Requirement:
Exactly as they appear below, repeat the lines from the one with "-- each list" through the one with "acc.2.2 + l + 1)", and no others.

Records shown:
********************

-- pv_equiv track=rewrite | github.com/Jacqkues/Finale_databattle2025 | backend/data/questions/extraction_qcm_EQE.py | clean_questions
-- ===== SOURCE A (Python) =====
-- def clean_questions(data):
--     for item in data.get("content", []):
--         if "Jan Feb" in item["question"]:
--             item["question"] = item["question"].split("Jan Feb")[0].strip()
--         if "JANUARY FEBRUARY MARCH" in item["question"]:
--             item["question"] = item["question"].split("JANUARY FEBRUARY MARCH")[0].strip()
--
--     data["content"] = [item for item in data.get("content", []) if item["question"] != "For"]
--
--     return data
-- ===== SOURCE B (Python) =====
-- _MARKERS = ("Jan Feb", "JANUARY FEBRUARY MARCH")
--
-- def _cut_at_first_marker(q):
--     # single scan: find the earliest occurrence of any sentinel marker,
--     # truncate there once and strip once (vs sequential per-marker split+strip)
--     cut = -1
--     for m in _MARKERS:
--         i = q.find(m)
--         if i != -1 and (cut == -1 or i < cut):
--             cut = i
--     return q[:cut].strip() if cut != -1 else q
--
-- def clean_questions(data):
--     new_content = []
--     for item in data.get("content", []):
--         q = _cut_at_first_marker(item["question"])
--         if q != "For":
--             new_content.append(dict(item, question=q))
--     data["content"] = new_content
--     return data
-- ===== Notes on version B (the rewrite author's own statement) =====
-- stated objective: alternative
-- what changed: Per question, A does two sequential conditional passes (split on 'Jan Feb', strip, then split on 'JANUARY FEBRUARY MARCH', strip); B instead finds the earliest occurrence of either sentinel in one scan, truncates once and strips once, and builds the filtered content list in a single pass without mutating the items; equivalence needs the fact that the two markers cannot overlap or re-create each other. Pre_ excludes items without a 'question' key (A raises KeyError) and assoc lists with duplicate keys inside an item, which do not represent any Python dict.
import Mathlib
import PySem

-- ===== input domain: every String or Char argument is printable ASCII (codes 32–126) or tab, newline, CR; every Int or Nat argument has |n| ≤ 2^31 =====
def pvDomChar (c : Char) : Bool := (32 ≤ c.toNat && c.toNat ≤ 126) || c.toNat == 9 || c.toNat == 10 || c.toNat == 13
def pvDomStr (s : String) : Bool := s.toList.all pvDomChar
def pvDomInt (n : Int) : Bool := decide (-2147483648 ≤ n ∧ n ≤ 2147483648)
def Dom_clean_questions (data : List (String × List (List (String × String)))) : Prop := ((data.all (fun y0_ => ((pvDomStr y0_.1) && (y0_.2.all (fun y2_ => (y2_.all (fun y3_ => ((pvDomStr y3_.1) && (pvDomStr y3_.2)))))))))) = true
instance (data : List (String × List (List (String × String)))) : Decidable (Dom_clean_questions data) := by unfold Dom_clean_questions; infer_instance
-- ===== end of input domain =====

********************

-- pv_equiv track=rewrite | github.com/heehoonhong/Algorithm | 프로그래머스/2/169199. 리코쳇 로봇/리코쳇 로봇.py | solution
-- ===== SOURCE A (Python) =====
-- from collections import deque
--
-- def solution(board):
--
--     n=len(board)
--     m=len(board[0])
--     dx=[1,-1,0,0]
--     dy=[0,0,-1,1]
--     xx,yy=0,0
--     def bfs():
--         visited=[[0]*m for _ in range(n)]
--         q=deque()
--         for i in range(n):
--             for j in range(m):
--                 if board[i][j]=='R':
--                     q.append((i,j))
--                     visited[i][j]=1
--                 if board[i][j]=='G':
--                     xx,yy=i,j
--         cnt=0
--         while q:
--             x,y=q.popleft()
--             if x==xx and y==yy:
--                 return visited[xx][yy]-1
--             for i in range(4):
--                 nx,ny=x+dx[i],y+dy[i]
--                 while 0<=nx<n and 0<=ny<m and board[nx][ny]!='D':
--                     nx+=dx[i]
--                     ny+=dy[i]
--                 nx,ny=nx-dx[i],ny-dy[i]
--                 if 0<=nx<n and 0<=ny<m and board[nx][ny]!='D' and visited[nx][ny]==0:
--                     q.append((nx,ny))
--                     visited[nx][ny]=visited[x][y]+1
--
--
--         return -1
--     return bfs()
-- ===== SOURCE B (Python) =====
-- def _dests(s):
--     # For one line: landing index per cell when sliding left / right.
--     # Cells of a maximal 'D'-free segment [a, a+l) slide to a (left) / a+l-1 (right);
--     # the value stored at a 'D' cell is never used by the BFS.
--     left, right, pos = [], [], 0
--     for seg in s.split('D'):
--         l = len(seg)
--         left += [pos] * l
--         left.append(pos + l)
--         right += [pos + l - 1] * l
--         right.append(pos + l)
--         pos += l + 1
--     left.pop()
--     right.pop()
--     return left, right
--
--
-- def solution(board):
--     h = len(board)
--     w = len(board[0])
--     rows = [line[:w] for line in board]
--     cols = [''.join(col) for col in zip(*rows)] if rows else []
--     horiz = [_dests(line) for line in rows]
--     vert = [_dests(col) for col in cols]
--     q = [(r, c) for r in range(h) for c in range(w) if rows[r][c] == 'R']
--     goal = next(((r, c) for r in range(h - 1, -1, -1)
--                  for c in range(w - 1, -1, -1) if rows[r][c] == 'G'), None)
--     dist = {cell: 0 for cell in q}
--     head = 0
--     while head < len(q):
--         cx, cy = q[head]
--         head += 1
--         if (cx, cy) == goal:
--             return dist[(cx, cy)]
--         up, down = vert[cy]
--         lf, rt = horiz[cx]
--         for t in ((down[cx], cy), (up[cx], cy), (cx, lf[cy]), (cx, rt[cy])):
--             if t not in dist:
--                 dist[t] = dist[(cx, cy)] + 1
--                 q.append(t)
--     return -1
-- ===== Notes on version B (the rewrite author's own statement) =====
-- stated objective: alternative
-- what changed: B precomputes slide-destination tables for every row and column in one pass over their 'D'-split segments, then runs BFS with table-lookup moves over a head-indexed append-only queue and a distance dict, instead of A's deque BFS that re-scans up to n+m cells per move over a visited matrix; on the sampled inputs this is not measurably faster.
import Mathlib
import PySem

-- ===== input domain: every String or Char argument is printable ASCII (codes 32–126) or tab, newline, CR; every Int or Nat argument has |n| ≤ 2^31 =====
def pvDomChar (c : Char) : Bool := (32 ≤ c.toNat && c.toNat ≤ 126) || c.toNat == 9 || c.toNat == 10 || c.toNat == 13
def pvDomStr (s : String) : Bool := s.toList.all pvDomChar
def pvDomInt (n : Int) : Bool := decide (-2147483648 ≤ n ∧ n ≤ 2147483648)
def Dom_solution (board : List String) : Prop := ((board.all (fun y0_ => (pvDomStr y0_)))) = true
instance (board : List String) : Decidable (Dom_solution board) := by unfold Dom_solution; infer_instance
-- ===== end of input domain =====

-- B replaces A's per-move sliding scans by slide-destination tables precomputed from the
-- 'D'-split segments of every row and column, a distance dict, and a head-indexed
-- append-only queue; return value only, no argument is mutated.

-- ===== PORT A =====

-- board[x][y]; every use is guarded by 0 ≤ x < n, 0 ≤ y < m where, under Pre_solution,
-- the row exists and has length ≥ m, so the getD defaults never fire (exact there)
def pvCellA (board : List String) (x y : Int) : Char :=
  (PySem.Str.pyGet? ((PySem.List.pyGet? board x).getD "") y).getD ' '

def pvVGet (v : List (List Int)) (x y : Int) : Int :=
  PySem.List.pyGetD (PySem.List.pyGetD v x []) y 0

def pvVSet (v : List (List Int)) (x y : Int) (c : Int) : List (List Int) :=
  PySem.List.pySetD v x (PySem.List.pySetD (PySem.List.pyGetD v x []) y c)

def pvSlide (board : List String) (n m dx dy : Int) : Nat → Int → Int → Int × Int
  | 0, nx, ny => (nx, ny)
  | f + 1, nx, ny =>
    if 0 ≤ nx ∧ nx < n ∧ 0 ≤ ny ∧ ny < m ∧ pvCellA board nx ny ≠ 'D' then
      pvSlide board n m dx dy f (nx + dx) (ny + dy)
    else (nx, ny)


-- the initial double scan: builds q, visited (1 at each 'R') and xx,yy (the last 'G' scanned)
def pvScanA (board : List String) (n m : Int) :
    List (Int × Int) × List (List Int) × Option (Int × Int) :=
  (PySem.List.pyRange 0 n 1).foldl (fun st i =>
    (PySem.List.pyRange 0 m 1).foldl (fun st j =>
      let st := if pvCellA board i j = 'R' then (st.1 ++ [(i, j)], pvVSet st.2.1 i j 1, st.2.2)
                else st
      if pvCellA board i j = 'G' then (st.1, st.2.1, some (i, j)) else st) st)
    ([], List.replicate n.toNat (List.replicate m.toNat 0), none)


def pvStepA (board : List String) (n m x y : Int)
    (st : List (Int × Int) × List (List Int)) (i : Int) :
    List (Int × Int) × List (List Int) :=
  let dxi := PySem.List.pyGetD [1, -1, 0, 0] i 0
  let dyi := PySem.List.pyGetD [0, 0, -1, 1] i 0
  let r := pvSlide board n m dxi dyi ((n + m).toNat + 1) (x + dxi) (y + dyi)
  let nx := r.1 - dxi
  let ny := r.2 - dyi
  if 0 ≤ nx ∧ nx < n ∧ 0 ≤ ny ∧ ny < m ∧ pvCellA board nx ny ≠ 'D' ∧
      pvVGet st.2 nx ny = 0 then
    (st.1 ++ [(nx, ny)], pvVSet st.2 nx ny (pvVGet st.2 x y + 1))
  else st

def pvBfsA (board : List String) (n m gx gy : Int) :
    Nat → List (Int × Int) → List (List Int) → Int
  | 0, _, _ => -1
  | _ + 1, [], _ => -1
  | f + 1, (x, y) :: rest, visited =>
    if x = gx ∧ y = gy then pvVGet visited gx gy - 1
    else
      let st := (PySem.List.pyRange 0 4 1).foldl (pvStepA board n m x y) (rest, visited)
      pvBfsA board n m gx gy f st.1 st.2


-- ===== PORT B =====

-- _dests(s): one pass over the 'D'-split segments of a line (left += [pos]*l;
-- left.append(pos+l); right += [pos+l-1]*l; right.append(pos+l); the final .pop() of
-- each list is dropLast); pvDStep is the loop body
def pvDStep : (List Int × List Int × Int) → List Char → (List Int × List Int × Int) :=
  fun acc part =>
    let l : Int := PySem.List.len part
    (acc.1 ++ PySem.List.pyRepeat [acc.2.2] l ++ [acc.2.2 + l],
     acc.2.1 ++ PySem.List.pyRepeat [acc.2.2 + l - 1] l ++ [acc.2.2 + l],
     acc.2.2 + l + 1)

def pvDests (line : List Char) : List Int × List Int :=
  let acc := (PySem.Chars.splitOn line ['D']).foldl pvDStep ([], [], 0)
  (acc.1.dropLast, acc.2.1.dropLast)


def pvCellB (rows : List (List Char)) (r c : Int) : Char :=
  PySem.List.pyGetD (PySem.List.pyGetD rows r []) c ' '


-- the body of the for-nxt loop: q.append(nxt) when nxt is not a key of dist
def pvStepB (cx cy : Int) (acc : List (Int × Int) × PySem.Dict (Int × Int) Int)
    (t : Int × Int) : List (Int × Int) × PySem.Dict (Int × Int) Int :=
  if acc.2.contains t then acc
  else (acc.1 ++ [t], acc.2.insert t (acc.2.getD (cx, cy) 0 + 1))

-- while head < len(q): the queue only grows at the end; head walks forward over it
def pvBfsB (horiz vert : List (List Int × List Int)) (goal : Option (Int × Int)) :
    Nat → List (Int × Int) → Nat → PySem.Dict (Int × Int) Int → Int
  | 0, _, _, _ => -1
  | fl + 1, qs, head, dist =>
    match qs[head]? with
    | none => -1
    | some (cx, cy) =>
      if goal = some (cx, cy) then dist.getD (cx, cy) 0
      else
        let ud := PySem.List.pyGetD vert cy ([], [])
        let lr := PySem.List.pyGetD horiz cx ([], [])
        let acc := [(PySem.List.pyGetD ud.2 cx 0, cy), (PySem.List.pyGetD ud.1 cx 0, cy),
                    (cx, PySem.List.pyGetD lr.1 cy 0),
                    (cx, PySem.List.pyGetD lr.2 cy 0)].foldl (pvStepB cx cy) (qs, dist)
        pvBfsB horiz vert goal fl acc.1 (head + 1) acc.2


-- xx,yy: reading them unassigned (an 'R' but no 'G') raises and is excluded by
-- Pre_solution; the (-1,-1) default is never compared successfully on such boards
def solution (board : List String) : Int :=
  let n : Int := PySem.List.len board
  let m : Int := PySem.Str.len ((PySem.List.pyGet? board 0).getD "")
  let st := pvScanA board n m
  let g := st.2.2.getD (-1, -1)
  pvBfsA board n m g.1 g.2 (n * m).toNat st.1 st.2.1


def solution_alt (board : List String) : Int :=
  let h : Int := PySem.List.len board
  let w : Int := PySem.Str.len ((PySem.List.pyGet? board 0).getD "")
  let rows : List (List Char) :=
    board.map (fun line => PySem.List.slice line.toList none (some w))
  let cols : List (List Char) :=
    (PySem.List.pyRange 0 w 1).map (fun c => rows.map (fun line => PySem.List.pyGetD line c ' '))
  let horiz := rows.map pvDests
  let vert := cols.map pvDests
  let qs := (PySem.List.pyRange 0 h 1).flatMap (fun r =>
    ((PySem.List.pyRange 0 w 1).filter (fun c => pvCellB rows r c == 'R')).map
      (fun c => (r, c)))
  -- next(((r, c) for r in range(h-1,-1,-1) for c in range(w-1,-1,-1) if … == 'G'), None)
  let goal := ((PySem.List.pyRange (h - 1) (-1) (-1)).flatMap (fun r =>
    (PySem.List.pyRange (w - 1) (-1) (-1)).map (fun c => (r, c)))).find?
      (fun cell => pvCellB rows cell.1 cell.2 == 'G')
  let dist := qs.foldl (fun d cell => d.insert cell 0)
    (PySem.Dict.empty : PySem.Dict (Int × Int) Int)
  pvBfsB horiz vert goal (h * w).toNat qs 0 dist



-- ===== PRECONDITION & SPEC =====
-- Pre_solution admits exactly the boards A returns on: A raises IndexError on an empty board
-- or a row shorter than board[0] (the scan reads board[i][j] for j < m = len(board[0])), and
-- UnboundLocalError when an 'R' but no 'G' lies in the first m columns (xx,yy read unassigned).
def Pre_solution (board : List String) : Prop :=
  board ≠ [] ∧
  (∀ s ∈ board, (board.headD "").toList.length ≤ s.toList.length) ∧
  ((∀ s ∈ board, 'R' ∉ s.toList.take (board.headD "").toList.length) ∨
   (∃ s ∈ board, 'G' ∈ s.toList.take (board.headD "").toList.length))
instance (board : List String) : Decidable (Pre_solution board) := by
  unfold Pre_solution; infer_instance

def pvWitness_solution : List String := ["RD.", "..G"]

********************

Answer to the problem:
-- each list is dropLast); pvDStep is the loop body
def pvDStep : (List Int × List Int × Int) → List Char → (List Int × List Int × Int) :=
  fun acc part =>
    let l : Int := PySem.List.len part
    (acc.1 ++ PySem.List.pyRepeat [acc.2.2] l ++ [acc.2.2 + l],
     acc.2.1 ++ PySem.List.pyRepeat [acc.2.2 + l - 1] l ++ [acc.2.2 + l],
     acc.2.2 + l + 1)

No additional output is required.